[Description of the task]: If a line in the listing below contains "pvDomStr", return that line.

[Materials provided]:
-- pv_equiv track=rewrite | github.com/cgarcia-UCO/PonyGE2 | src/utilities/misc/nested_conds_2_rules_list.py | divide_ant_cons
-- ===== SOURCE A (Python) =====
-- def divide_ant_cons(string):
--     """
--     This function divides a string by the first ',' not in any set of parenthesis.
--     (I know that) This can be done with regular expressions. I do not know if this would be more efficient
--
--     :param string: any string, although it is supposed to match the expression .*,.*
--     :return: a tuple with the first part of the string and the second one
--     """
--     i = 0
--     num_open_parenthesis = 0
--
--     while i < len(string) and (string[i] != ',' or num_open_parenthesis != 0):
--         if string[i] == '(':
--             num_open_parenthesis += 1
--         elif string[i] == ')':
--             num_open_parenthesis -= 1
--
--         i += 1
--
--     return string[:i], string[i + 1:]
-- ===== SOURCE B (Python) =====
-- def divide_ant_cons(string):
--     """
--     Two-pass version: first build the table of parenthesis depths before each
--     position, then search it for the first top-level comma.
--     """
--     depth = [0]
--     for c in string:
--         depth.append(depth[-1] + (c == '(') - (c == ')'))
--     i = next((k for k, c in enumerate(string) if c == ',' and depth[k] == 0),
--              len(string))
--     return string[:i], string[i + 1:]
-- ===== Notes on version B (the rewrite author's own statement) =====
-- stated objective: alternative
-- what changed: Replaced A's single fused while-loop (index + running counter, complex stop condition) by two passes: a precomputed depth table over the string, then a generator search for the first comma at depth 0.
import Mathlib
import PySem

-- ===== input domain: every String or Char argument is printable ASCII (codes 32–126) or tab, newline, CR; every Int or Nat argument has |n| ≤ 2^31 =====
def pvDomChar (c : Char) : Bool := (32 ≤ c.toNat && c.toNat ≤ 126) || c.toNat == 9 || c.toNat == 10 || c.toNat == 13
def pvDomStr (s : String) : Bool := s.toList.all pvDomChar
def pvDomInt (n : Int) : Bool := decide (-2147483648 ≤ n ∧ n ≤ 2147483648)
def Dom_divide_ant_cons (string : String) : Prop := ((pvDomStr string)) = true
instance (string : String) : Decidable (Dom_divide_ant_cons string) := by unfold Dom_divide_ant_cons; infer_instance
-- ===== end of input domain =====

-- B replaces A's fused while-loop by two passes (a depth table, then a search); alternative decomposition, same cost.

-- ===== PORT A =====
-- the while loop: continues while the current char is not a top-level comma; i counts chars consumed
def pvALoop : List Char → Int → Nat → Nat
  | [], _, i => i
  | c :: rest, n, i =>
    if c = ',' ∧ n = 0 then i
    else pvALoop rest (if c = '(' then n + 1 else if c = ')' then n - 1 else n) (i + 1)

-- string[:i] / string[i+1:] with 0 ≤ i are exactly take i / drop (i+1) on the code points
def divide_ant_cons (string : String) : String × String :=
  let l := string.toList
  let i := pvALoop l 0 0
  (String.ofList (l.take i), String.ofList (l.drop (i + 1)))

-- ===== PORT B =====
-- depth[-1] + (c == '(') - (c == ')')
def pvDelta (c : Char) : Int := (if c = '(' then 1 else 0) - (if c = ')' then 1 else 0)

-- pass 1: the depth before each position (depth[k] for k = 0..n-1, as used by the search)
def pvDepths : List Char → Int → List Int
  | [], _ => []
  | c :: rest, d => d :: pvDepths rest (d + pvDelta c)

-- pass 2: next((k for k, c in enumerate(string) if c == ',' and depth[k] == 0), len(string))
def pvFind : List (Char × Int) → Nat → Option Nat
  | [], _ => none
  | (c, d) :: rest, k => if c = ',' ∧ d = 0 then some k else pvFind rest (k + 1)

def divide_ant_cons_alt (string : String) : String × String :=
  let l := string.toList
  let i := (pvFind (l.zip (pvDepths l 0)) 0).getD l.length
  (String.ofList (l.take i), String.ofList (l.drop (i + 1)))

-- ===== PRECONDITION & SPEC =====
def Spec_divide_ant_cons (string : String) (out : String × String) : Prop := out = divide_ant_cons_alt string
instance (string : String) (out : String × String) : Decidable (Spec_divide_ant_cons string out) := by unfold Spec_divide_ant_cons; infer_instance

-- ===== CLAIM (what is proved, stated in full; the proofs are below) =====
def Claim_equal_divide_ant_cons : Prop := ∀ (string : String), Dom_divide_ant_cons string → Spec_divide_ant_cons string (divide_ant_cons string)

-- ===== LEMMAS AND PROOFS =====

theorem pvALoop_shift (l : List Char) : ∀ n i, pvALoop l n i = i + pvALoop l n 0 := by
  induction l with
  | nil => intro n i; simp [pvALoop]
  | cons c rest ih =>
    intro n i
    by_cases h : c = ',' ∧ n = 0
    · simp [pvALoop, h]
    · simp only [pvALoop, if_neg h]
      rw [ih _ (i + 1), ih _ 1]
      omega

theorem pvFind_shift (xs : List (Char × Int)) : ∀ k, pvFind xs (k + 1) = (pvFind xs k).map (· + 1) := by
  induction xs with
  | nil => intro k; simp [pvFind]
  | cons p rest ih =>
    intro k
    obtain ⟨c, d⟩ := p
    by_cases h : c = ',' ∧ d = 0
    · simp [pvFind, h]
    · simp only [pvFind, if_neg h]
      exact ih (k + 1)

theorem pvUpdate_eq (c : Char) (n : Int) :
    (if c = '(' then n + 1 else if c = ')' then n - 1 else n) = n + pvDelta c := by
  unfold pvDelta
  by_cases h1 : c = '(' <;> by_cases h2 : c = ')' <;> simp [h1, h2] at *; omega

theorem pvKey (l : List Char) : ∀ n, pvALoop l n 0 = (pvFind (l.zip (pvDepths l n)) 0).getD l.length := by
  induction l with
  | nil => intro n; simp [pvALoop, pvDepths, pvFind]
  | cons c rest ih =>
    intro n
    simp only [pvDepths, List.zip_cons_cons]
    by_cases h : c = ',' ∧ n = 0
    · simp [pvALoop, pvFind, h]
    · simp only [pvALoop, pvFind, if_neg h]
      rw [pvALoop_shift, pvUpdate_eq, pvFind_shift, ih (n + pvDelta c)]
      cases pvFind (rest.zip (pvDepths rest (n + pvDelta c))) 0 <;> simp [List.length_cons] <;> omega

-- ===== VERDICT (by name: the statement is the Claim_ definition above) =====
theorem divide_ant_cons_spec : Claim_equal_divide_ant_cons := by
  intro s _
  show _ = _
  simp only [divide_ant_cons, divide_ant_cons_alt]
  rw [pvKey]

[Task answer]:
def pvDomStr (s : String) : Bool := s.toList.all pvDomChar
def Dom_divide_ant_cons (string : String) : Prop := ((pvDomStr string)) = true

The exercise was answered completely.